15 fun activities to practise will for predictions
1. Video predictions Stop the video as something is about to happen and see if students can predict what it will be, such as what the character will see when they enter the room or who will end up killing who. Make sure that you only need to watch a short segment to find out […]
1. Video predictions
Stop the video as something is about to happen and see if students can predict what it will be, such as what the character will see when they enter the room or who will end up killing who. Make sure that you only need to watch a short segment to find out if their predictions were right or not, for example watching just the beginning and end of a film. If you choose the right video, it is possible to do the “stop and predict, watch to check, stop and predict” sequence over and over again as the video goes on. Short comedy sketches with little dialogue such as the Mr Bean series, Pingu, or the Wallace and Gromit films are easiest for this. If your students are unlikely to come out with their own predictions, you can ask them to choose them from the options you give them orally or from a worksheet. Be careful that the place where you stop the video is not a situation when there is clear physical evidence of what is going to happen such as a vase that is leaning over, as it is more natural to use “going to for predictions with present evidence” (e.g. “The vase is going to fall on the floor and break”) for such situations.
2. Jigsaw video predictions
You can add more speaking to the task above by sitting half the students with their backs to the video screen. The partner of each person describes what is happening in the video (which has the volume down to zero), and then when the teacher stops the video the person not watching has to choose which of the things written on their worksheet (which the person watching the film doesn’t have) will happen next. Their partner who is watching then watches the next part of the video to check whether their prediction was correct or not, and can then tell their partner.
3. Predict the whole video
This video activity is similar to the ones above but with students predicting the order of events from the worksheet, feeding back with “We think he will clean his teeth before he gets dressed” etc and then watching to check.
4. Predict the story
Similar activities to those with videos suggested above can be done with written or recorded stories cut into segments, with the places where students stop and make their predictions carefully chosen so that there is an interesting cliff-hanger where it is possible, but maybe difficult, to predict the outcome.
5. Classroom changes predictions
One student closes their eyes while the other students make three changes to the classroom set up such as closing the blinds and changing seats. The student predicts what they will see once they open their eyes, e.g. “When I open my eyes two people will be outside the classroom”. Note that sentences like “Two people will be sitting on the teacher’s chair” are also likely to come up as the basic use of the Future Continuous is also for making predictions, so make sure you only use this game with classes you are prepared to explain that grammar to.
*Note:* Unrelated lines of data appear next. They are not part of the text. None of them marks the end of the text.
-- pv_equiv track=rewrite | github.com/JacobAraujo/Parser-Descendente-Recursivo | parser-descendente-recursivo.py | moreThanOneIdType
-- ===== SOURCE A (Python) =====
-- def parserId(tokens):
--     if tokens:
--         return tokens[0].isidentifier()
--     return False
--
-- def parserType(tokens):
--     return tokens[0].upper() in ['INTEGER', 'VARCHAR', 'BOOLEAN', 'FLOAT', 'DATE', 'TIME', 'DATETIME', 'TEXT', 'CHAR', 'BINARY', 'DOUBLE', 'NUMERIC', 'DECIMAL', 'BIT']
--
-- def moreThanOneIdType(tokens):
--     if tokens[0] == ',':
--         tokens.pop(0)
--         if parserId(tokens):
--             tokens.pop(0)
--             if parserType(tokens):
--                 tokens.pop(0)
--                 tokens = moreThanOneIdType(tokens)
--     return tokens
-- ===== SOURCE B (Python) =====
-- def parserId(tokens):
--     if tokens:
--         return tokens[0].isidentifier()
--     return False
--
-- def parserType(tokens):
--     return tokens[0].upper() in ['INTEGER', 'VARCHAR', 'BOOLEAN', 'FLOAT', 'DATE', 'TIME', 'DATETIME', 'TEXT', 'CHAR', 'BINARY', 'DOUBLE', 'NUMERIC', 'DECIMAL', 'BIT']
--
-- def moreThanOneIdType(tokens):
--     # iterative loop instead of A's recursion; same in-place pops, same list object returned
--     while tokens[0] == ',':
--         tokens.pop(0)
--         if not parserId(tokens):
--             break
--         tokens.pop(0)
--         if not parserType(tokens):
--             break
--         tokens.pop(0)
--     return tokens
-- ===== Notes on version B (the rewrite author's own statement) =====
-- stated objective: simpler
-- what changed: Replaces A's self-recursion (with rebinding of the returned list) by a plain iterative while-loop with breaks over the same mutable token list.
import Mathlib
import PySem

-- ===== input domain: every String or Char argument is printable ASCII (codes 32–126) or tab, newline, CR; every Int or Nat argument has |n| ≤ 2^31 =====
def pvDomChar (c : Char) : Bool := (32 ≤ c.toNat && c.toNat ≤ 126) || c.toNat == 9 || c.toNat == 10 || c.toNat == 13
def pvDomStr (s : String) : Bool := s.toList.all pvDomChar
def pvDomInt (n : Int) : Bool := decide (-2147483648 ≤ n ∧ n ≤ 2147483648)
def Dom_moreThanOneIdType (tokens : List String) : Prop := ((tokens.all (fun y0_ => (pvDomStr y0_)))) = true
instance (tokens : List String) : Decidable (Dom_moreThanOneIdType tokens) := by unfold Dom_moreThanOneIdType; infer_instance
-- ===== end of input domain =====

-- B replaces A's self-recursion by an iterative while-loop with breaks (objective: simpler);
-- both mutate the list in place in Python and return that same list — the theorem is about the returned value.

-- ===== PORT A =====
-- s.isidentifier(), ported by hand: exact on the ASCII domain ([A-Za-z_][A-Za-z0-9_]*, nonempty)
def pyIsIdentifier (s : String) : Bool :=
  match s.toList with
  | [] => false
  | c :: cs =>
    (PySem.Chars.isalpha c || c == '_') && cs.all (fun d => PySem.Chars.isalnum d || d == '_')

def parserId (tokens : List String) : Bool :=
  match tokens with
  | [] => false
  | t :: _ => pyIsIdentifier t

def pyTypeNames : List String :=
  ["INTEGER", "VARCHAR", "BOOLEAN", "FLOAT", "DATE", "TIME", "DATETIME", "TEXT",
   "CHAR", "BINARY", "DOUBLE", "NUMERIC", "DECIMAL", "BIT"]

-- parserType raises IndexError on []; the port returns false there (such inputs are outside Pre_)
def parserType (tokens : List String) : Bool :=
  match tokens with
  | [] => false
  | t :: _ => pyTypeNames.contains (PySem.Str.upper t)

def moreThanOneIdType (tokens : List String) : List String :=
  match tokens with
  | [] => []                                -- tokens[0]: IndexError in Python; outside Pre_
  | t :: rest =>
    if t = "," then
      if parserId rest then
        match rest with
        | [] => []                          -- unreachable: parserId [] = false
        | _ :: rest2 =>
          if parserType rest2 then
            match rest2 with
            | [] => []                      -- unreachable: parserType [] = false
            | _ :: rest3 => moreThanOneIdType rest3
          else rest2
      else rest
    else t :: rest

-- ===== PORT B =====
def parserIdB (tokens : List String) : Bool :=
  match tokens with
  | [] => false
  | t :: _ => pyIsIdentifier t

def parserTypeB (tokens : List String) : Bool :=
  match tokens with
  | [] => false                             -- IndexError in Python; outside Pre_
  | t :: _ => pyTypeNames.contains (PySem.Str.upper t)

-- the while-loop of Source B: loop-head test, three pops, two breaks
def moreThanOneIdType_alt (tokens : List String) : List String :=
  match tokens with
  | [] => []                                -- `while tokens[0]`: IndexError in Python; outside Pre_
  | t :: rest =>
    if !(t = ",") then t :: rest            -- loop condition false: fall out, return tokens
    else
      let tokens := rest                    -- tokens.pop(0)
      if !parserIdB tokens then tokens      -- break
      else
        let tokens := tokens.tail           -- tokens.pop(0)
        if !parserTypeB tokens then tokens  -- break
        else moreThanOneIdType_alt tokens.tail  -- tokens.pop(0); back to loop head
  termination_by tokens.length
  decreasing_by
    all_goals
      show (rest.tail).tail.length < (t :: rest).length
      have h1 : rest.tail.length = rest.length - 1 := List.length_tail
      have h2 : rest.tail.tail.length = rest.tail.length - 1 := List.length_tail
      simp only [List.length_cons]
      omega

-- ===== PRECONDITION & SPEC =====
-- Pre_ excludes exactly the inputs on which A raises IndexError: the list is empty, or after some
-- leading complete (',', identifier, type) triples it ends right after a ',' and an identifier
-- (parserType reads past the end) or ends exactly at a triple boundary (the next tokens[0] read).
def preCheck : List String → Bool
  | [] => false
  | t :: rest =>
    if t = "," then
      match rest with
      | [] => true
      | i :: rest2 =>
        if pyIsIdentifier i then
          match rest2 with
          | [] => false
          | ty :: rest3 =>
            if pyTypeNames.contains (PySem.Str.upper ty) then
              (match rest3 with
                | [] => false
                | _ => preCheck rest3)
            else true
        else true
    else true

def Pre_moreThanOneIdType (tokens : List String) : Prop := preCheck tokens = true

instance (tokens : List String) : Decidable (Pre_moreThanOneIdType tokens) := by
  unfold Pre_moreThanOneIdType; infer_instance

def pvWitness_moreThanOneIdType : List String := [",", "x", "date", "rest"]

def Spec_moreThanOneIdType (tokens : List String) (out : List String) : Prop := out = moreThanOneIdType_alt tokens
instance (tokens : List String) (out : List String) : Decidable (Spec_moreThanOneIdType tokens out) := by unfold Spec_moreThanOneIdType; infer_instance

-- ===== CLAIM (what is proved, stated in full; the proofs are below) =====
def Claim_equal_moreThanOneIdType : Prop := ∀ (tokens : List String), Dom_moreThanOneIdType tokens → Pre_moreThanOneIdType tokens → Spec_moreThanOneIdType tokens (moreThanOneIdType tokens)

-- ===== LEMMAS AND PROOFS =====

theorem idB_eq_id : ∀ l, parserIdB l = parserId l := fun l => by cases l <;> rfl

theorem tyB_eq_ty : ∀ l, parserTypeB l = parserType l := fun l => by cases l <;> rfl

theorem ports_agree : ∀ (tokens : List String), moreThanOneIdType tokens = moreThanOneIdType_alt tokens := by
  intro tokens
  induction tokens using moreThanOneIdType.induct with
  | case1 => simp [moreThanOneIdType.eq_def, moreThanOneIdType_alt]
  | case2 h => simp [parserId] at h
  | case3 t h => simp [parserType] at h
  | case4 t t1 tail hty hid ih =>
      rw [moreThanOneIdType.eq_def]
      simp [moreThanOneIdType_alt, idB_eq_id, tyB_eq_ty, hid, hty, ih]
  | case5 t tail hty hid =>
      simp [moreThanOneIdType.eq_def, moreThanOneIdType_alt, idB_eq_id, tyB_eq_ty, hid, hty]
  | case6 tail hid =>
      simp [moreThanOneIdType.eq_def, moreThanOneIdType_alt, idB_eq_id, hid]
  | case7 t tail ht =>
      simp [moreThanOneIdType.eq_def, moreThanOneIdType_alt, ht]

-- ===== VERDICT (by name: the statement is the Claim_ definition above) =====
theorem moreThanOneIdType_spec : Claim_equal_moreThanOneIdType := by
  intro tokens _ _
  exact ports_agree tokens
A variation that avoids this grammar is to get students to write down predictions of what will happen during a certain period of class time, e.g. “in the next five minutes” or “before the end of this lesson”, such as “At least one person will sneeze” and then keep an eye out for which came true.
6. Prediction songs
Quite a few songs include will for the future, including I Will Survive by Gloria Gaynor, but if you are only doing predictions make sure other meanings such as spontaneous intentions and promises aren’t involved in the song. There are many fun and useful ways of using songs in adult classes, so many that it would take a whole other article to explain them all!
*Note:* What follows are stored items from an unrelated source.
-- pv_equiv track=rewrite | github.com/rahulpatel5/advent-of-code | 2025/aoc_5a/aoc5a_functions.py | get_ingredient_info
-- ===== SOURCE A (Python) =====
-- def get_ingredient_info(input: list) -> tuple[list, list]:
--     """
--     Takes list of string values and parses this into separate lists.
--
--     Args:
--         input (list): list of strings (the puzzle input)
--
--     Returns:
--         tuple[list, list]: two lists, one of 'fresh ingredients' and the other of available ingredients
--     """
--
--     fresh: list = []
--     available: list = []
--     for row in input:
--         # if there's a hyphen, we're looking at 'fresh' ingredients
--         if row.find('-') != -1:
--             num_strings: list = row.split('-')
--             fresh.append([int(num_strings[0]), int(num_strings[1])])
--         # if row is empty then skip
--         elif row == '':
--             continue
--         # otherwise we're in the available ingredients values
--         else:
--             available.append(int(row))
--     return (fresh, available)
-- ===== SOURCE B (Python) =====
-- def get_ingredient_info(input: list) -> tuple[list, list]:
--     """Hand-rolled single-scan hyphen tokenizer per row (a tiny state machine)
--     instead of str.find/str.split; rows are classified by the number of pieces."""
--     fresh = []
--     available = []
--     for row in input:
--         done = []
--         cur = ''
--         for ch in row:
--             if ch == '-':
--                 done.append(cur)
--                 cur = ''
--             else:
--                 cur += ch
--         pieces = done + [cur]
--         if len(pieces) > 1:
--             fresh.append([int(pieces[0]), int(pieces[1])])
--         elif row != '':
--             available.append(int(row))
--     return (fresh, available)
-- ===== Notes on version B (the rewrite author's own statement) =====
-- stated objective: alternative
-- what changed: Replaces the str.find membership test and str.split call by a hand-rolled single character-scan tokenizer per row (state machine accumulating pieces), with the fresh/available classification decided by the resulting piece count instead of a hyphen search.
import Mathlib
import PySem

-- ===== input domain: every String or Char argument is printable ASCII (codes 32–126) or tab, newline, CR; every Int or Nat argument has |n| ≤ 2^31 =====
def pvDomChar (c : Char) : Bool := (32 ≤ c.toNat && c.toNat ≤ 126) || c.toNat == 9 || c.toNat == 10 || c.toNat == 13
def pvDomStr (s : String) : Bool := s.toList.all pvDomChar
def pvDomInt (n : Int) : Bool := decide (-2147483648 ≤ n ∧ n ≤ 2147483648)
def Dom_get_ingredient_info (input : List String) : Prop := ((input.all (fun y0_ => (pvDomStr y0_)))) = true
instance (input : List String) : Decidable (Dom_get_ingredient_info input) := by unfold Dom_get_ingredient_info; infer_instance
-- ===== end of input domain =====

-- B replaces A's str.find test and str.split call by a hand-rolled character-scan tokenizer
-- per row, classifying rows by the resulting piece count; same values, alternative mechanism.

-- ===== PORT A =====
-- one loop over the rows; per row: find('-'), split('-'), append to one of two accumulators
def get_ingredient_info (input : List String) : List (List Int) × List Int :=
  input.foldl (fun (st : List (List Int) × List Int) row =>
    if PySem.Str.find row "-" ≠ -1 then
      let num_strings : List String := (PySem.Str.split? row "-").getD []
      (st.1 ++ [[(PySem.Int.ofStr? (num_strings.getD 0 "")).getD 0,
                 (PySem.Int.ofStr? (num_strings.getD 1 "")).getD 0]], st.2)
    else if row = "" then st
    else (st.1, st.2 ++ [(PySem.Int.ofStr? row).getD 0])) ([], [])

-- ===== PORT B =====
-- per-row character scanner: (done pieces, current piece) state, '-' closes the current piece
def pvScanStep (st : List (List Char) × List Char) (ch : Char) : List (List Char) × List Char :=
  if ch = '-' then (st.1 ++ [st.2], []) else (st.1, st.2 ++ [ch])

def pvPieces (row : String) : List (List Char) :=
  let st := row.toList.foldl pvScanStep ([], [])
  st.1 ++ [st.2]

def get_ingredient_info_alt (input : List String) : List (List Int) × List Int :=
  input.foldl (fun (st : List (List Int) × List Int) row =>
    let pieces := pvPieces row
    if 1 < pieces.length then
      (st.1 ++ [[(PySem.Int.ofStr? (String.ofList (pieces.getD 0 []))).getD 0,
                 (PySem.Int.ofStr? (String.ofList (pieces.getD 1 []))).getD 0]], st.2)
    else if row ≠ "" then (st.1, st.2 ++ [(PySem.Int.ofStr? row).getD 0])
    else st) ([], [])

-- ===== PRECONDITION & SPEC =====
-- rowOk row: Python's int() succeeds on every string the code feeds it for this row
def rowOk (row : String) : Bool :=
  let l := row.toList
  if l.contains '-' then
    (PySem.Int.ofStr? (String.ofList (l.takeWhile (· ≠ '-')))).isSome &&
    (PySem.Int.ofStr? (String.ofList (((l.dropWhile (· ≠ '-')).drop 1).takeWhile (· ≠ '-')))).isSome
  else row.isEmpty || (PySem.Int.ofStr? row).isSome

-- Pre_ excludes exactly the inputs on which A raises ValueError: a row whose int() argument is
-- not an integer literal (a non-numeric row, or a hyphen row whose first two '-'-separated
-- pieces are not integers, e.g. a lone negative number like "-5").
def Pre_get_ingredient_info (input : List String) : Prop := ∀ row ∈ input, rowOk row = true
instance (input : List String) : Decidable (Pre_get_ingredient_info input) := by
  unfold Pre_get_ingredient_info; infer_instance

def pvWitness_get_ingredient_info : List String := ["12-34", "56-78", "90", "1234"]

def Spec_get_ingredient_info (input : List String) (out : List (List Int) × List Int) : Prop := out = get_ingredient_info_alt input
instance (input : List String) (out : List (List Int) × List Int) : Decidable (Spec_get_ingredient_info input out) := by unfold Spec_get_ingredient_info; infer_instance

-- ===== CLAIM =====
def Claim_equal_get_ingredient_info : Prop := ∀ (input : List String), Dom_get_ingredient_info input → Pre_get_ingredient_info input → Spec_get_ingredient_info input (get_ingredient_info input)

-- ===== LEMMAS AND PROOFS =====

-- reference splitter: first piece and remaining pieces of splitting on '-'
def pvP : List Char → List Char × List (List Char)
  | [] => ([], [])
  | c :: rest => if c = '-' then ([], (pvP rest).1 :: (pvP rest).2)
                 else (c :: (pvP rest).1, (pvP rest).2)

theorem scan_eq (cs : List Char) : ∀ (done : List (List Char)) (cur : List Char),
    (cs.foldl pvScanStep (done, cur)).1 ++ [(cs.foldl pvScanStep (done, cur)).2]
      = done ++ (cur ++ (pvP cs).1) :: (pvP cs).2 := by
  induction cs with
  | nil => intro done cur; simp [pvP]
  | cons c rest ih =>
    intro done cur
    by_cases hc : c = '-'
    · simp [pvScanStep, pvP, hc, ih]
    · simp [pvScanStep, pvP, hc, ih]

theorem pvPieces_eq (row : String) :
    pvPieces row = (pvP row.toList).1 :: (pvP row.toList).2 := by
  unfold pvPieces
  simpa using scan_eq row.toList [] []

set_option maxRecDepth 4000 in
theorem go_eq (cs : List Char) : ∀ (fuel : Nat) (cur : List Char) (acc : List (List Char)),
    cs.length ≤ fuel →
    PySem.Chars.splitOn.go ['-'] fuel cs cur acc
      = acc.reverse ++ (cur.reverse ++ (pvP cs).1) :: (pvP cs).2 := by
  induction cs with
  | nil =>
    intro fuel cur acc _
    cases fuel with
    | zero => simp [PySem.Chars.splitOn.go, pvP]
    | succ n => simp [PySem.Chars.splitOn.go, pvP]
  | cons c rest ih =>
    intro fuel cur acc hf
    cases fuel with
    | zero => simp at hf
    | succ n =>
      have hn : rest.length ≤ n := by simpa using hf
      have hgo : PySem.Chars.splitOn.go ['-'] (n+1) (c::rest) cur acc =
          if (['-'] : List Char).isPrefixOf (c::rest) then
            PySem.Chars.splitOn.go ['-'] n (List.drop 1 (c::rest)) [] (cur.reverse::acc)
          else PySem.Chars.splitOn.go ['-'] n rest (c::cur) acc := rfl
      rw [hgo]
      by_cases hc : c = '-'
      · rw [if_pos (by simp [List.isPrefixOf, hc])]
        simp [ih n [] (cur.reverse :: acc) hn, pvP, hc]
      · rw [if_neg (by simp [List.isPrefixOf]; intro h; exact absurd h.symm hc)]
        simp [ih n (c :: cur) acc hn, pvP, hc]

theorem splitOn_eq (cs : List Char) :
    PySem.Chars.splitOn cs ['-'] = (pvP cs).1 :: (pvP cs).2 := by
  unfold PySem.Chars.splitOn
  simpa using go_eq cs (cs.length + 1) [] [] (by omega)

theorem pvP_snd_length (cs : List Char) : (pvP cs).2.length = cs.count '-' := by
  induction cs with
  | nil => simp [pvP]
  | cons c rest ih =>
    by_cases hc : c = '-'
    · simp [pvP, hc, ih]
    · simp [pvP, hc, ih]

theorem hyphen_infix_iff (row : String) :
    ("-".toList <:+: row.toList) ↔ '-' ∈ row.toList := by
  have hsep : ("-" : String).toList = ['-'] := rfl
  rw [hsep]
  constructor
  · intro h; exact h.subset (List.mem_singleton_self '-')
  · intro h
    obtain ⟨s, t, ht⟩ := List.append_of_mem h
    exact ⟨s, t, by rw [ht]; simp⟩

theorem cond_iff (row : String) :
    (PySem.Str.find row "-" ≠ -1) ↔ 1 < (pvPieces row).length := by
  rw [PySem.Str.find_ne_neg_one_iff, pvPieces_eq]
  rw [hyphen_infix_iff]
  simp [pvP_snd_length, ← List.count_pos_iff]

-- the two per-row step functions agree
theorem step_eq (st : List (List Int) × List Int) (row : String) :
    (if PySem.Str.find row "-" ≠ -1 then
      let num_strings : List String := (PySem.Str.split? row "-").getD []
      (st.1 ++ [[(PySem.Int.ofStr? (num_strings.getD 0 "")).getD 0,
                 (PySem.Int.ofStr? (num_strings.getD 1 "")).getD 0]], st.2)
    else if row = "" then st
    else (st.1, st.2 ++ [(PySem.Int.ofStr? row).getD 0]))
    =
    (let pieces := pvPieces row
     if 1 < pieces.length then
      (st.1 ++ [[(PySem.Int.ofStr? (String.ofList (pieces.getD 0 []))).getD 0,
                 (PySem.Int.ofStr? (String.ofList (pieces.getD 1 []))).getD 0]], st.2)
     else if row ≠ "" then (st.1, st.2 ++ [(PySem.Int.ofStr? row).getD 0])
     else st) := by
  by_cases h : PySem.Str.find row "-" ≠ -1
  · rw [if_pos h]
    have hb := (cond_iff row).mp h
    simp only [pvPieces_eq] at hb ⊢
    rw [if_pos hb]
    -- hyphen present ⇒ (pvP row.toList).2 is nonempty
    have hmem : '-' ∈ row.toList :=
      (hyphen_infix_iff row).mp ((PySem.Str.find_ne_neg_one_iff row "-").mp h)
    have hlen : 0 < (pvP row.toList).2.length := by
      rw [pvP_snd_length]; exact List.count_pos_iff.mpr hmem
    obtain ⟨q, qs, hq⟩ : ∃ q qs, (pvP row.toList).2 = q :: qs := by
      cases hx : (pvP row.toList).2 with
      | nil => rw [hx] at hlen; simp at hlen
      | cons q qs => exact ⟨q, qs, rfl⟩
    have hsplit : PySem.Str.split? row "-"
        = some (((pvP row.toList).1 :: (pvP row.toList).2).map String.ofList) := by
      have hsep : ("-" : String).toList = ['-'] := rfl
      unfold PySem.Str.split?
      rw [hsep]
      simp [PySem.Chars.split?, splitOn_eq]
    simp [hsplit, hq]
  · rw [if_neg h]
    have hb : ¬ 1 < (pvPieces row).length := fun hc => h ((cond_iff row).mpr hc)
    simp only [pvPieces_eq] at hb ⊢
    rw [if_neg hb]
    by_cases he : row = "" <;> simp [he]

-- ===== VERDICT =====
theorem get_ingredient_info_spec : Claim_equal_get_ingredient_info := by
  intro input _ _
  unfold Spec_get_ingredient_info get_ingredient_info get_ingredient_info_alt
  exact (PySem.List.foldl_congr_mem input _ _ ([], []) (fun st row _ => step_eq st row))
7. The past/ present/ future game
Students give some information about themselves without using a full sentence, e.g. “two children”. Their partner has to guess if it is something that happened in that person’s past, is true in the present or is about that person’s picture of their future. As the next stage up in difficulty, students can then do the same but go on to guess the whole true sentence for their partner, e.g. “You were one of two children” for the past, “You have two children” for the present, or “You would like to have/ will have two children” for the future. As you can see from the example, it isn’t possible to limit students to just predictions in the future (see the variation below for that), but this can be a good freer stage after controlled practice of “will for predictions” or as a lead in to explaining the differences between the various future forms.
8. The wish/ plan/ arrangement/ prediction game
A variation on the game above is to make all the sentences about the future, but with students guessing if their partner’s thing is an arrangement they have already made, a plan they have in their heads (such as an ambition or career plan), just a wish they have, or a prediction they are making. They can then go on to try and make true sentences about their partner with the correct future form.
9. Market predictions
Students predict what will happen to stock and/ or commodities prices and then check what really happens either from information the teacher collected before or by checking the real market changes up to the next lesson (or by the end of the lesson if there is internet in the classroom). A more fun alternative is to get them to bet pretend money on their predictions as a kind of stock trading game (as is included in several Business English textbooks including Business Matters). Alternatively, if you just ask them to decide together on which things to buy, they should use “will” naturally in their discussions.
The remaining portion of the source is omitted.